= Denis Price =

Major-General The Reverend Denis Price CB CBE (28 October 1908 – 19 March 1966) was the principal military architect in charge of Combined Operations for Admiral Lord Louis Mountbatten, Supreme Allied Commander of South East Asia. After serving in WWII under the Supreme Allied Commander for South East Asia, Price became Head of the BSSO British Services Security Organisation, MI5's regional office for Germany. He later served as Chief of Staff, British Defence Staff in Washington from 1959 to 1962. Prior to his death, he was ordained into the Presbyterian Church in the United States.

Recent publication of classified documents held by the British Government indicate that Price and Louis Mountbatten maintained a close working relationship, partnering for decades to build a series of international intelligence networks for the British Government.

==Early life==
Denis Walter Price was born in Kandy in Ceylon and educated at Blundell's School in Tiverton, Gonville and Caius College, Cambridge, and the Royal Military Academy in Woolwich. He was commissioned into the Royal Engineers on 31 January 1929.

==Army career==
Price's military appointments are as follows:
- 38th Field Company (1932–34)
- Training Battalion, Chatham (1934–36)
- Employed by the Air Ministry in Iraq on survey work (1936–38)
- Company officer Royal Military College (1938–39)
- Deputy Acting Quartermaster General, Royal Marine Division (1941)
- GSOI at Combined Operations Headquarters and tour of duty in the United States (1942–1943)
- Head of Combined Operations Staff at the Headquarters, Supreme Allied Command South East Asia (1944–1945)
- Commander, 41 Indian Beach Group (1945)
- Chief Royal Engineer, 5th Indian Division and Force 110 (sent to restore order in the Dutch East Indies).
- GSOI, Military Intelligence Branch, War Office (1947)
- Brigadier, Far East Land Forces
- Commander, British Services Security Organisation (1956–1958)
- Chief of Staff, British Defence Staffs in Washington (1959–1962)
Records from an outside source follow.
-- pv_equiv track=rewrite | github.com/MorrisHohoho/VehicleTalkDemo | Testing_Scripts/VLC_utils.py | add_frame_number
-- ===== SOURCE A (Python) =====
-- VLC_FRAME_LENGHT = 32
--
-- def add_frame_number(this_data):
--     transmitted_data = []
--     PSN = 0
--     jjj =0;
--     for i in this_data:
--         if(jjj%(VLC_FRAME_LENGHT-1) == 0):
--             transmitted_data.append(PSN)
--             PSN = PSN + 1
--         transmitted_data.append(i)
--         jjj+=1
--     return transmitted_data
-- ===== SOURCE B (Python) =====
-- VLC_FRAME_LENGHT = 32
--
-- def add_frame_number(this_data):
--     data = list(this_data)
--     out = []
--     psn = 0
--     while data:
--         out.append(psn)
--         out.extend(data[:VLC_FRAME_LENGHT - 1])
--         data = data[VLC_FRAME_LENGHT - 1:]
--         psn += 1
--     return out
-- ===== Notes on version B (the rewrite author's own statement) =====
-- stated objective: simpler
-- what changed: Replaces the per-element loop with a modular counter deciding when to inject a sequence number by a while loop that slices the stream into 31-element chunks and prefixes each chunk with its running PSN.
import Mathlib
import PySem

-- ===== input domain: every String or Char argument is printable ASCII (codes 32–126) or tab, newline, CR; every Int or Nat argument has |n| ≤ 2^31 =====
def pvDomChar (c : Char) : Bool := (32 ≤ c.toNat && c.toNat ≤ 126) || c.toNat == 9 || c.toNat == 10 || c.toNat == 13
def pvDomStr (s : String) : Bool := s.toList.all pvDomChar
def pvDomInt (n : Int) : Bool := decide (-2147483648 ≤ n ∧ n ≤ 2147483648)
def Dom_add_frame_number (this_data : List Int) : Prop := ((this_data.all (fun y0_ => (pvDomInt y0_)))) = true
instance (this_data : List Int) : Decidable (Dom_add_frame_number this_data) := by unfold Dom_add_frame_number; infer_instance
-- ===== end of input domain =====

-- B replaces A's per-element modular counter with a while loop slicing 31-element chunks; objective: simpler.

-- ===== PORT A =====
-- one step of A's for-loop: state = (transmitted_data, PSN, jjj)
def addFrameStepA (st : List Int × Int × Int) (i : Int) : List Int × Int × Int :=
  let td := st.1
  let PSN := st.2.1
  let jjj := st.2.2
  if PySem.Int.mod jjj (32 - 1) == 0 then
    (td ++ [PSN] ++ [i], PSN + 1, jjj + 1)
  else
    (td ++ [i], PSN, jjj + 1)

def add_frame_number (this_data : List Int) : List Int :=
  (this_data.foldl addFrameStepA ([], 0, 0)).1

-- ===== PORT B =====
-- B's while loop: out/psn/data are the loop variables
def addFrameGo (out : List Int) (psn : Int) (data : List Int) : List Int :=
  if data = [] then out
  else addFrameGo (out ++ [psn] ++ PySem.List.slice data none (some (32 - 1)))
                  (psn + 1) (PySem.List.slice data (some (32 - 1)) none)
termination_by data.length
decreasing_by
  rw [PySem.List.slice_from _ (by norm_num)]
  simp only [List.length_drop]
  rename_i h
  have : data.length ≠ 0 := fun hh => h (List.eq_nil_of_length_eq_zero hh)
  omega

def add_frame_number_alt (this_data : List Int) : List Int :=
  addFrameGo [] 0 this_data

-- ===== PRECONDITION & SPEC =====
def Spec_add_frame_number (this_data : List Int) (out : List Int) : Prop := out = add_frame_number_alt this_data
instance (this_data : List Int) (out : List Int) : Decidable (Spec_add_frame_number this_data out) := by unfold Spec_add_frame_number; infer_instance

-- ===== CLAIM (what is proved, stated in full; the proofs are below) =====
def Claim_equal_add_frame_number : Prop := ∀ (this_data : List Int), Dom_add_frame_number this_data → Spec_add_frame_number this_data (add_frame_number this_data)

-- ===== LEMMAS AND PROOFS =====

theorem addFrameGo_nil (out : List Int) (psn : Int) : addFrameGo out psn [] = out := by
  rw [addFrameGo]; simp

theorem addFrameGo_cons (out : List Int) (psn a : Int) (rest : List Int) :
    addFrameGo out psn (a :: rest)
      = addFrameGo (out ++ [psn] ++ a :: rest.take 30) (psn + 1) (rest.drop 30) := by
  rw [addFrameGo]
  simp only [reduceCtorEq, ite_false]
  rw [PySem.List.slice_to _ (by norm_num), PySem.List.slice_from _ (by norm_num)]
  rw [show ((32 - 1 : Int)).toNat = 30 + 1 by decide, List.take_succ_cons, List.drop_succ_cons]

-- append accumulation law for B's loop (fuel = a bound on the list length)
theorem addFrameGo_append (n : Nat) :
    ∀ (data out : List Int) (psn : Int), data.length ≤ n →
      addFrameGo out psn data = out ++ addFrameGo [] psn data := by
  induction n with
  | zero =>
    intro data out psn hlen
    have : data = [] := List.eq_nil_of_length_eq_zero (Nat.le_zero.mp hlen)
    subst this; simp [addFrameGo_nil]
  | succ n ih =>
    intro data out psn hlen
    cases data with
    | nil => simp [addFrameGo_nil]
    | cons a rest =>
      have htail : (rest.drop 30).length ≤ n := by
        simp only [List.length_drop]
        simp only [List.length_cons] at hlen
        omega
      rw [addFrameGo_cons, addFrameGo_cons [] psn a rest]
      conv_lhs => rw [ih _ (out ++ [psn] ++ a :: List.take 30 rest) (psn + 1) htail]
      conv_rhs => rw [ih _ ([] ++ [psn] ++ a :: List.take 30 rest) (psn + 1) htail]
      simp

theorem addFrameGo_append' (out : List Int) (psn : Int) (data : List Int) :
    addFrameGo out psn data = out ++ addFrameGo [] psn data :=
  addFrameGo_append data.length data out psn le_rfl

-- A's loop makes no PSN insertion over a stretch where jjj % 31 never hits 0
theorem foldA_noTrig (data : List Int) :
    ∀ (td : List Int) (psn j : Int),
      (∀ t : Nat, t < data.length → (j + (t : Int)) % 31 ≠ 0) →
      List.foldl addFrameStepA (td, psn, j) data = (td ++ data, psn, j + data.length) := by
  induction data with
  | nil => intro td psn j _; simp
  | cons a rest ih =>
    intro td psn j h
    have h0 : j % 31 ≠ 0 := by
      simpa using h 0 (by simp)
    have hmod : PySem.Int.mod j (32 - 1) = j % 31 :=
      PySem.Int.mod_eq_emod_of_pos (by norm_num)
    simp only [List.foldl_cons, addFrameStepA, hmod]
    rw [if_neg (by simpa using h0)]
    rw [ih (td ++ [a]) psn (j + 1) (fun t ht => by
      have := h (t + 1) (by simp only [List.length_cons]; omega)
      push_cast at this ⊢
      convert this using 2
      ring)]
    simp
    omega

-- main invariant: starting at a chunk boundary, A's loop produces B's chunked output
theorem foldA_main (n : Nat) :
    ∀ (data td : List Int) (psn j : Int),
      data.length ≤ n → j % 31 = 0 →
      (List.foldl addFrameStepA (td, psn, j) data).1 = td ++ addFrameGo [] psn data := by
  induction n with
  | zero =>
    intro data td psn j hlen _
    have : data = [] := List.eq_nil_of_length_eq_zero (Nat.le_zero.mp hlen)
    subst this; simp [addFrameGo_nil]
  | succ n ih =>
    intro data td psn j hlen hj
    cases data with
    | nil => simp [addFrameGo_nil]
    | cons a rest =>
      have hmod : PySem.Int.mod j (32 - 1) = j % 31 :=
        PySem.Int.mod_eq_emod_of_pos (by norm_num)
      simp only [List.foldl_cons, addFrameStepA, hmod, hj]
      rw [if_pos (by simp)]
      have hsplit : rest = rest.take 30 ++ rest.drop 30 := (List.take_append_drop 30 rest).symm
      conv_lhs => rw [hsplit]
      rw [List.foldl_append]
      rw [foldA_noTrig (rest.take 30) (td ++ [psn] ++ [a]) (psn + 1) (j + 1)
        (fun t ht => by
          have ht30 : t < 30 := lt_of_lt_of_le ht (List.length_take_le 30 rest)
          omega)]
      have htail : (rest.drop 30).length ≤ n := by
        simp only [List.length_drop]
        simp only [List.length_cons] at hlen
        omega
      by_cases hr : 30 ≤ rest.length
      · have hj' : (j + 1 + ((rest.take 30).length : Int)) % 31 = 0 := by
          have h30 : (rest.take 30).length = 30 := by
            simp [List.length_take]; omega
          rw [h30]; omega
        rw [ih (rest.drop 30) _ (psn + 1) _ htail hj']
        conv_rhs => rw [addFrameGo_cons, addFrameGo_append']
        simp
      · have hnil : rest.drop 30 = [] := List.drop_eq_nil_of_le (by omega)
        rw [hnil]
        simp only [List.foldl_nil]
        conv_rhs => rw [addFrameGo_cons, addFrameGo_append', hnil, addFrameGo_nil]
        simp [List.take_of_length_le (by omega : rest.length ≤ 30)]

-- ===== VERDICT (by name: the statement is the Claim_ definition above) =====
theorem add_frame_number_spec : Claim_equal_add_frame_number := by
  intro this_data _
  unfold Spec_add_frame_number add_frame_number add_frame_number_alt
  rw [foldA_main this_data.length this_data [] 0 0 le_rfl (by norm_num)]
  simp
Price was created Commander of the Most Excellent Order of the British Empire in 1945 and Companion of the Most Honourable Order of the Bath in 1961.

==British Services Security Organisation==
Denis Price was the first Head of the British Services Security Organisation (BSSO), a division of MI5.
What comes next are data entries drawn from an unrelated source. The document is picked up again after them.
-- the picked-position test, characterised by an occurrence count
lemma pvPickedIff (rolls : List Int) (highest : Bool) (m : Nat) (j : Nat) (hj : j < rolls.length) :
    ((j : Int) ∈ (pvOrder rolls highest).take m ↔
      (rolls.take j).count rolls[j]
        < (((pvOrder rolls highest).take m).map (pvVal rolls)).count rolls[j]) := by
  have hvj : pvVal rolls (j : Int) = rolls[j] := by
    simp [pvVal, PySem.List.pyGetD_natCast, List.getD_eq_getElem?_getD, List.getElem?_eq_getElem hj]
  -- notation
  have hbeq : ∀ (l : List Int), l.count rolls[j] = l.countP (fun x => decide (x = rolls[j])) := by
    intro l
    rw [List.count]
    apply List.countP_congr
    intro x _
    simp
  -- the RHS count is the length of the filtered picked prefix
  have hcount1 : (((pvOrder rolls highest).take m).map (pvVal rolls)).count rolls[j]
      = (((pvOrder rolls highest).take m).filter (fun t => decide (pvVal rolls t = rolls[j]))).length := by
    rw [hbeq, List.countP_map, List.countP_eq_length_filter]
    rfl
  -- filtered picked prefix is a prefix of the filtered whole
  have hsplit : ((pvOrder rolls highest).filter (fun t => decide (pvVal rolls t = rolls[j]))).take
        ((((pvOrder rolls highest).take m).filter (fun t => decide (pvVal rolls t = rolls[j]))).length)
      = ((pvOrder rolls highest).take m).filter (fun t => decide (pvVal rolls t = rolls[j])) := by
    have happ : (pvOrder rolls highest).filter (fun t => decide (pvVal rolls t = rolls[j]))
        = ((pvOrder rolls highest).take m).filter (fun t => decide (pvVal rolls t = rolls[j]))
          ++ ((pvOrder rolls highest).drop m).filter (fun t => decide (pvVal rolls t = rolls[j])) := by
      rw [← List.filter_append, List.take_append_drop]
    rw [happ]
    exact List.take_left' rfl
  -- facts about the range filter
  have hjR : (j : Int) ∈ PySem.List.pyRange 0 (PySem.List.len rolls) 1 := by
    rw [PySem.List.mem_pyRange_one]
    constructor
    · omega
    · simp [PySem.List.len]; omega
  have hjF : (j : Int) ∈ (PySem.List.pyRange 0 (PySem.List.len rolls) 1).filter
      (fun t => decide (pvVal rolls t = rolls[j])) := by
    rw [List.mem_filter]
    exact ⟨hjR, by simp [hvj]⟩
  have hFpw : ((PySem.List.pyRange 0 (PySem.List.len rolls) 1).filter
      (fun t => decide (pvVal rolls t = rolls[j]))).Pairwise (fun a b => a < b) :=
    (PySem.List.pairwise_lt_pyRange_one 0 (PySem.List.len rolls)).sublist
      (List.filter_sublist (p := fun t => decide (pvVal rolls t = rolls[j])))
  -- step 3: membership chain
  have hmem : ((j : Int) ∈ (pvOrder rolls highest).take m ↔
      ((PySem.List.pyRange 0 (PySem.List.len rolls) 1).filter
        (fun t => decide (pvVal rolls t = rolls[j]))).countP (fun t => decide (t < (j : Int)))
      < (((pvOrder rolls highest).take m).filter (fun t => decide (pvVal rolls t = rolls[j]))).length) := by
    rw [← pvMemTake _ hFpw _ hjF]
    rw [← pvFilter_order, hsplit]
    rw [List.mem_filter]
    simp [hvj]
  rw [hmem, hcount1]
  -- step 5/6: the left count equals the count in rolls.take j
  have hRsplit : PySem.List.pyRange 0 (PySem.List.len rolls) 1
      = PySem.List.pyRange 0 (j : Int) 1 ++ PySem.List.pyRange (j : Int) (PySem.List.len rolls) 1 := by
    apply PySem.List.pyRange_one_append
    · omega
    · simp [PySem.List.len]; omega
  have hleft : ((PySem.List.pyRange 0 (PySem.List.len rolls) 1).filter
        (fun t => decide (pvVal rolls t = rolls[j]))).countP (fun t => decide (t < (j : Int)))
      = (rolls.take j).count rolls[j] := by
    rw [List.countP_filter, hRsplit, List.countP_append]
    have h2 : (PySem.List.pyRange (j : Int) (PySem.List.len rolls) 1).countP
        (fun a => decide (a < (j : Int)) && decide (pvVal rolls a = rolls[j])) = 0 := by
      rw [List.countP_eq_zero]
      intro t ht
      rw [PySem.List.mem_pyRange_one] at ht
      simp
      omega
    rw [h2, Nat.add_zero]
    have h1 : (PySem.List.pyRange 0 (j : Int) 1).countP
        (fun a => decide (a < (j : Int)) && decide (pvVal rolls a = rolls[j]))
        = (PySem.List.pyRange 0 (j : Int) 1).countP (fun a => decide (pvVal rolls a = rolls[j])) := by
      apply List.countP_congr
      intro t ht
      rw [PySem.List.mem_pyRange_one] at ht
      simp
      intro _
      omega
    rw [h1]
    -- map over the prefix range is rolls.take j
    have hmap : (PySem.List.pyRange 0 (j : Int) 1).map (pvVal rolls) = rolls.take j := by
      have hall := pvMapValRange rolls
      rw [hRsplit, List.map_append] at hall
      have hlen : ((PySem.List.pyRange 0 (j : Int) 1).map (pvVal rolls)).length = j := by
        rw [List.length_map, PySem.List.length_pyRange_one]
        omega
      have h2 : List.take j ((PySem.List.pyRange 0 (j : Int) 1).map (pvVal rolls)
          ++ (PySem.List.pyRange (j : Int) (PySem.List.len rolls) 1).map (pvVal rolls))
          = (PySem.List.pyRange 0 (j : Int) 1).map (pvVal rolls) := List.take_left' hlen
      rw [hall] at h2
      exact h2.symm
    rw [hbeq, ← hmap, List.countP_map]
    rfl
  rw [hleft]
The BSSO originated in March 1954 as the new name for the existing British Forces Security Unit.

In 1959, the Joint Intelligence Committee sought to reduce the cost of running BSSO. MI5 recommended an internal restructuring and a bigger role for itself. BSSO subsequently acquired a civilian rather than a military head for the first time. Staff numbers were reduced from 480 to 322 and some duties were passed to the German intelligence services. The Americans took over funding of the BSSO comint station at Hanover.

In 1961, BSSO came under command of the C-in-C Germany, downgrading the priority of tasks from London.

==Ministry==
On leaving the army Price moved to United States and after a course of studies was ordained into the Presbyterian Church. His studies were interrupted by the illness from which he later died, but in spite of this he served as a pastor at High Bridge Presbyterian Church in Natural Bridge, Virginia for the two years before his death. His funeral was held at High Bridge Presbyterian Church.

In 1951, Price married Audrey de Beaufort, and they had two sons and two daughters.

== Sources ==
- Obituary of Maj-Gen. D. W. Price, The Times, 23 March 1966 (pg. 14; Issue 56587; col F)
- Copy of a letter from [Lord Louis Mountbatten] to Major General R.E.Laycock informing him that a party has been sent from SEAC to Britain for Operation Overlord, 2 May 1944. Broadlands archives. MS62/MB/1/C/51/19. University of Southampton Special Collections, University of Southampton, University Road, Southampton, SO17 1BJ.